What lines in the material hold the string "return"? Copy out each of them.

## Data for this task
□ □ □ □ □ □ □

-- pv_equiv track=rewrite | github.com/agh-bit-academy/SummerProject2022 | WDI/Zestaw_4/Zadanie_18/sol.py | sum_horizontal
-- ===== SOURCE A (Python) =====
-- def sum_horizontal(A):
--     max_sum = 0
--     sum_prefix_h = [[A[i][j] for j in range(len(A[0]))] for i in range(len(A))]
--     for i in range(len(A)):
--         for j in range(1, len(A[0])):
--             sum_prefix_h[i][j] += sum_prefix_h[i][j - 1]
--
--     if len(A[0]) <= 10:
--         for i in range(len(A)):
--             max_sum = max(max_sum, sum_prefix_h[i][len(A[0]) - 1])
--     else:
--         for i in range(len(A)):
--             max_sum = max(max_sum, sum_prefix_h[i][9])
--             for j in range(10, len(A[0])):
--                 max_sum = max(max_sum, sum_prefix_h[i][j] - sum_prefix_h[i][j - 10])
--     return max_sum
-- ===== SOURCE B (Python) =====
-- def sum_horizontal(A):
--     width = len(A[0])
--     k = width if width <= 10 else 10
--     best = 0
--     for row in A:
--         s = 0
--         for j in range(k):
--             s += row[j]
--         best = max(best, s)
--         for j in range(k, width):
--             s += row[j] - row[j - k]
--             best = max(best, s)
--     return best
-- ===== Notes on version B (the rewrite author's own statement) =====
-- stated objective: faster
-- what changed: Replaces the full prefix-sum table (an extra O(rows*width) list of lists plus a second pass) with a single sliding-window sum per row, keeping only one running sum and the running maximum.
import Mathlib
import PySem

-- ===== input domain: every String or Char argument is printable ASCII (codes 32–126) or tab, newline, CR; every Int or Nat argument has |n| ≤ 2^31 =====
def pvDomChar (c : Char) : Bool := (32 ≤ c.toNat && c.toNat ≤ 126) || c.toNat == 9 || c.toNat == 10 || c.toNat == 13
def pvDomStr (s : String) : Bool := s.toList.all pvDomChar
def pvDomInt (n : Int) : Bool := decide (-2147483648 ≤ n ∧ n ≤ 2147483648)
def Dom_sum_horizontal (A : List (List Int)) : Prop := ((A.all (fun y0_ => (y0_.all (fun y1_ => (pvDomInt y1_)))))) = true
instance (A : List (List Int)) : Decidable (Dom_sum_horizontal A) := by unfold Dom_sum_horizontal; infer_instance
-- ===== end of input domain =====

-- B replaces A's full prefix-sum table (extra O(rows*width) storage and a second pass)
-- with a single sliding-window sum per row; equal return value on Pre_ is proved below.

-- ===== PORT A =====
def sum_horizontal (A : List (List Int)) : Int :=
  let w : Int := (PySem.List.pyGetD A 0 []).length
  -- build [[A[i][j] for j in range(len(A[0]))] …], then the in-place prefix loop
  -- 'for j in range(1, len(A[0])): p[j] += p[j-1]' (each outer-i iteration touches only row i)
  let P : List (List Int) := A.map (fun row =>
    (PySem.List.pyRange 1 w 1).foldl
      (fun p j => PySem.List.pySetD p j (PySem.List.pyGetD p j 0 + PySem.List.pyGetD p (j-1) 0))
      ((PySem.List.pyRange 0 w 1).map (fun j => PySem.List.pyGetD row j 0)))
  if w ≤ 10 then
    P.foldl (fun m p => max m (PySem.List.pyGetD p (w-1) 0)) 0
  else
    P.foldl (fun m p =>
      (PySem.List.pyRange 10 w 1).foldl
        (fun m j => max m (PySem.List.pyGetD p j 0 - PySem.List.pyGetD p (j-10) 0))
        (max m (PySem.List.pyGetD p 9 0))) 0

-- ===== PORT B =====
def sum_horizontal_alt (A : List (List Int)) : Int :=
  let w : Int := (PySem.List.pyGetD A 0 []).length
  let k : Int := if w ≤ 10 then w else 10
  A.foldl (fun best row =>
    let s := (PySem.List.pyRange 0 k 1).foldl (fun s j => s + PySem.List.pyGetD row j 0) 0
    ((PySem.List.pyRange k w 1).foldl
      (fun bs j =>
        let s' := bs.2 + PySem.List.pyGetD row j 0 - PySem.List.pyGetD row (j - k) 0
        (max bs.1 s', s'))
      (max best s, s)).1) 0

-- ===== PRECONDITION & SPEC =====
-- Pre_ excludes exactly the inputs where the Python A raises IndexError: an empty matrix,
-- a matrix whose first row is empty, and rows shorter than the first row.
def Pre_sum_horizontal (A : List (List Int)) : Prop :=
  A ≠ [] ∧ 0 < (A.headD []).length ∧ ∀ row ∈ A, (A.headD []).length ≤ row.length
instance (A : List (List Int)) : Decidable (Pre_sum_horizontal A) := by
  unfold Pre_sum_horizontal; infer_instance
def pvWitness_sum_horizontal : List (List Int) := [[1, -2], [3, 4]]

def Spec_sum_horizontal (A : List (List Int)) (out : Int) : Prop := out = sum_horizontal_alt A
instance (A : List (List Int)) (out : Int) : Decidable (Spec_sum_horizontal A out) := by
  unfold Spec_sum_horizontal; infer_instance

-- ===== CLAIM (what is proved, stated in full; the proofs are below) =====
def Claim_equal_sum_horizontal : Prop := ∀ (A : List (List Int)), Dom_sum_horizontal A → Pre_sum_horizontal A → Spec_sum_horizontal A (sum_horizontal A)
-- ===== LEMMAS AND PROOFS =====

-- prefix sum of the first j entries of a row (0 for j ≤ 0)
def Sp (row : List Int) (j : Int) : Int := (row.take j.toNat).sum

lemma getRow (row : List Int) (j : Int) (h0 : 0 ≤ j) (h1 : j < row.length) :
    PySem.List.pyGetD row j 0 = Sp row (j + 1) - Sp row j := by
  rw [PySem.List.pyGetD_eq_getElem row 0 h0 h1]
  unfold Sp
  rw [show (j + 1).toNat = j.toNat + 1 by omega,
    List.sum_take_succ row j.toNat (by omega)]
  ring

-- the in-place prefix loop of A, run over range(1, m+1): cells ≤ m hold prefix sums,
-- cells beyond are untouched; the length never changes
lemma prefix_invariant (row : List Int) (w : Int) (hw : 1 ≤ w) (hlen : w ≤ row.length)
    (m : Nat) (hm : (m : Int) < w) :
    (((PySem.List.pyRange 1 ((m : Int) + 1) 1).foldl
        (fun p j => PySem.List.pySetD p j (PySem.List.pyGetD p j 0 + PySem.List.pyGetD p (j-1) 0))
        ((PySem.List.pyRange 0 w 1).map (fun j => PySem.List.pyGetD row j 0)))).length = w.toNat ∧
    ∀ j : Int, 0 ≤ j → j < w →
      PySem.List.pyGetD
        ((PySem.List.pyRange 1 ((m : Int) + 1) 1).foldl
          (fun p j => PySem.List.pySetD p j (PySem.List.pyGetD p j 0 + PySem.List.pyGetD p (j-1) 0))
          ((PySem.List.pyRange 0 w 1).map (fun j => PySem.List.pyGetD row j 0))) j 0
      = if j ≤ (m : Int) then Sp row (j + 1) else PySem.List.pyGetD row j 0 := by
  induction m with
  | zero =>
    rw [show ((0 : Nat) : Int) + 1 = 1 by norm_num, PySem.List.pyRange_one_eq_nil le_rfl]
    simp only [List.foldl_nil]
    constructor
    · simp [PySem.List.length_pyRange_one]
    · intro j h0 h1
      rw [PySem.List.pyGetD_map_pyRange_of_nonneg _ w j 0 h0 h1]
      by_cases hj : j ≤ ((0 : Nat) : Int)
      · have hj0 : j = 0 := by omega
        rw [if_pos hj, hj0, getRow row 0 le_rfl (by omega)]
        simp [Sp]
      · rw [if_neg hj]
  | succ m ih =>
    have hm' : (m : Int) < w := by omega
    obtain ⟨ihlen, ihget⟩ := ih hm'
    rw [show ((m + 1 : Nat) : Int) + 1 = ((m : Int) + 1) + 1 by omega,
      PySem.List.pyRange_one_succ_right (by omega), List.foldl_append]
    simp only [List.foldl_cons, List.foldl_nil]
    rw [show (m : Int) + 1 - 1 = (m : Int) by ring]
    rw [ihget ((m : Int) + 1) (by omega) (by omega), ihget (m : Int) (by omega) (by omega)]
    rw [if_neg (by omega), if_pos le_rfl]
    rw [getRow row ((m : Int) + 1) (by omega) (by omega)]
    rw [show (m : Int) + 1 = ((m + 1 : Nat) : Int) by omega] at ihlen ihget ⊢
    refine ⟨by rw [PySem.List.pySetD_natCast, List.length_set, ihlen], ?_⟩
    intro j h0 h1
    rw [show j = ((j.toNat : Nat) : Int) by omega]
    rw [PySem.List.pyGetD_pySetD_natCast _ (m + 1) j.toNat _ 0 (by rw [ihlen]; omega)]
    by_cases hjm : j.toNat = m + 1
    · rw [if_pos hjm, if_pos (by omega), hjm]
      ring
    · rw [if_neg hjm, ihget ((j.toNat : Nat) : Int) (by omega) (by omega)]
      by_cases hza : ((j.toNat : Nat) : Int) ≤ (m : Int)
      · rw [if_pos hza, if_pos (by omega)]
      · rw [if_neg hza, if_neg (by omega)]

-- the fully-run prefix row reads back the prefix sums
lemma prefix_full (row : List Int) (w : Int) (hw : 1 ≤ w) (hlen : w ≤ row.length)
    (j : Int) (h0 : 0 ≤ j) (h1 : j < w) :
    PySem.List.pyGetD
      ((PySem.List.pyRange 1 w 1).foldl
        (fun p j => PySem.List.pySetD p j (PySem.List.pyGetD p j 0 + PySem.List.pyGetD p (j-1) 0))
        ((PySem.List.pyRange 0 w 1).map (fun j => PySem.List.pyGetD row j 0))) j 0
    = Sp row (j + 1) := by
  have hw' : w = ((w.toNat - 1 : Nat) : Int) + 1 := by omega
  have h := (prefix_invariant row w hw hlen (w.toNat - 1) (by omega)).2 j h0 h1
  rw [if_pos (by omega)] at h
  rw [hw'] at h ⊢
  exact h

-- B's first loop: the sum of row[0..a-1]
lemma sum_first (row : List Int) (a : Nat) (ha : (a : Int) ≤ row.length) :
    (PySem.List.pyRange 0 (a : Int) 1).foldl (fun s j => s + PySem.List.pyGetD row j 0) 0
      = Sp row a := by
  induction a with
  | zero => simp [PySem.List.pyRange_one_eq_nil, Sp]
  | succ a ih =>
    have ha' : (a : Int) ≤ row.length := by push_cast at ha ⊢; omega
    rw [show ((a + 1 : Nat) : Int) = (a : Int) + 1 by omega,
      PySem.List.pyRange_one_succ_right (by omega), List.foldl_append]
    simp only [List.foldl_cons, List.foldl_nil]
    rw [ih ha', getRow row a (by omega) (by push_cast at ha ⊢; omega)]
    ring

-- B's sliding loop tracks the window sum and agrees with the max-fold of window sums
lemma slide (row : List Int) (n : Nat) :
    ∀ (a m0 s : Int), 10 ≤ a → a + n ≤ (row.length : Int) →
      s = Sp row a - Sp row (a - 10) →
    ((PySem.List.pyRange a (a + (n : Int)) 1).foldl
      (fun bs j =>
        (max bs.1 (bs.2 + PySem.List.pyGetD row j 0 - PySem.List.pyGetD row (j - 10) 0),
         bs.2 + PySem.List.pyGetD row j 0 - PySem.List.pyGetD row (j - 10) 0))
      (m0, s)).1
    = (PySem.List.pyRange a (a + (n : Int)) 1).foldl
        (fun m j => max m (Sp row (j + 1) - Sp row (j - 9))) m0 := by
  induction n with
  | zero =>
    intro a m0 s _ _ _
    rw [show a + ((0 : Nat) : Int) = a by simp, PySem.List.pyRange_one_eq_nil le_rfl]
    rfl
  | succ n ih =>
    intro a m0 s ha hb hs
    rw [show a + ((n + 1 : Nat) : Int) = (a + 1) + (n : Int) by omega,
      PySem.List.pyRange_one_cons (by push_cast at hb ⊢; omega)]
    simp only [List.foldl_cons]
    rw [ih (a + 1) (max m0 (s + PySem.List.pyGetD row a 0 - PySem.List.pyGetD row (a - 10) 0))
      (s + PySem.List.pyGetD row a 0 - PySem.List.pyGetD row (a - 10) 0)
      (by omega) (by push_cast at hb ⊢; omega)
      (by
        rw [hs, getRow row a (by omega) (by push_cast at hb ⊢; omega),
          getRow row (a - 10) (by omega) (by push_cast at hb ⊢; omega)]
        rw [show a - 10 + 1 = a - 9 by ring, show a + 1 - 10 = a - 9 by ring]
        ring)]
    congr 1
    rw [hs, getRow row a (by omega) (by push_cast at hb ⊢; omega),
      getRow row (a - 10) (by omega) (by push_cast at hb ⊢; omega)]
    rw [show a - 10 + 1 = a - 9 by ring]
    congr 1
    ring

-- ===== VERDICT (by name: the statement is the Claim_ definition above) =====
theorem sum_horizontal_spec : Claim_equal_sum_horizontal := by
  intro A _ hpre
  obtain ⟨hne, hpos, hrows⟩ := hpre
  have hg : PySem.List.pyGetD A 0 [] = A.headD [] := by
    cases A with
    | nil => exact absurd rfl hne
    | cons x t => simp [PySem.List.pyGetD_zero_cons]
  have hw1 : (1 : Int) ≤ ((A.headD []).length : Int) := by omega
  simp only [Spec_sum_horizontal, sum_horizontal, sum_horizontal_alt]
  rw [hg]
  split_ifs with hcase
  · -- width ≤ 10 : one full-row window per row
    rw [List.foldl_map]
    apply PySem.List.foldl_congr_mem
    intro m row hrow
    have hlen : ((A.headD []).length : Int) ≤ (row.length : Int) := by
      have := hrows row hrow; omega
    rw [prefix_full row _ hw1 hlen _ (by omega) (by omega),
      show ((A.headD []).length : Int) - 1 + 1 = ((A.headD []).length : Int) by ring]
    have hsum := sum_first row (A.headD []).length (by omega)
    rw [hsum, PySem.List.pyRange_one_eq_nil (le_refl ((A.headD []).length : Int))]
    rfl
  · -- width > 10 : sliding windows of 10
    rw [List.foldl_map]
    apply PySem.List.foldl_congr_mem
    intro m row hrow
    have hlen : ((A.headD []).length : Int) ≤ (row.length : Int) := by
      have := hrows row hrow; omega
    rw [prefix_full row _ hw1 hlen 9 (by norm_num) (by omega),
      show (9 : Int) + 1 = 10 by norm_num]
    have hsum := sum_first row 10 (by omega)
    rw [show ((10 : Nat) : Int) = (10 : Int) by norm_num] at hsum
    rw [hsum]
    have hB := slide row ((A.headD []).length - 10) 10 (max m (Sp row 10)) (Sp row 10)
      (le_refl 10) (by omega) (by simp [Sp])
    rw [show (10 : Int) + (((A.headD []).length - 10 : Nat) : Int) = ((A.headD []).length : Int)
      by omega] at hB
    rw [hB]
    apply PySem.List.foldl_congr_mem
    intro acc j hj
    rw [PySem.List.mem_pyRange_one] at hj
    rw [prefix_full row _ hw1 hlen j (by omega) (by omega),
      prefix_full row _ hw1 hlen (j - 10) (by omega) (by omega),
      show j - 10 + 1 = j - 9 by ring]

□ □ □ □ □ □ □

## Exercise response
--     return max_sum
--     return best
-- with a single sliding-window sum per row; equal return value on Pre_ is proved below.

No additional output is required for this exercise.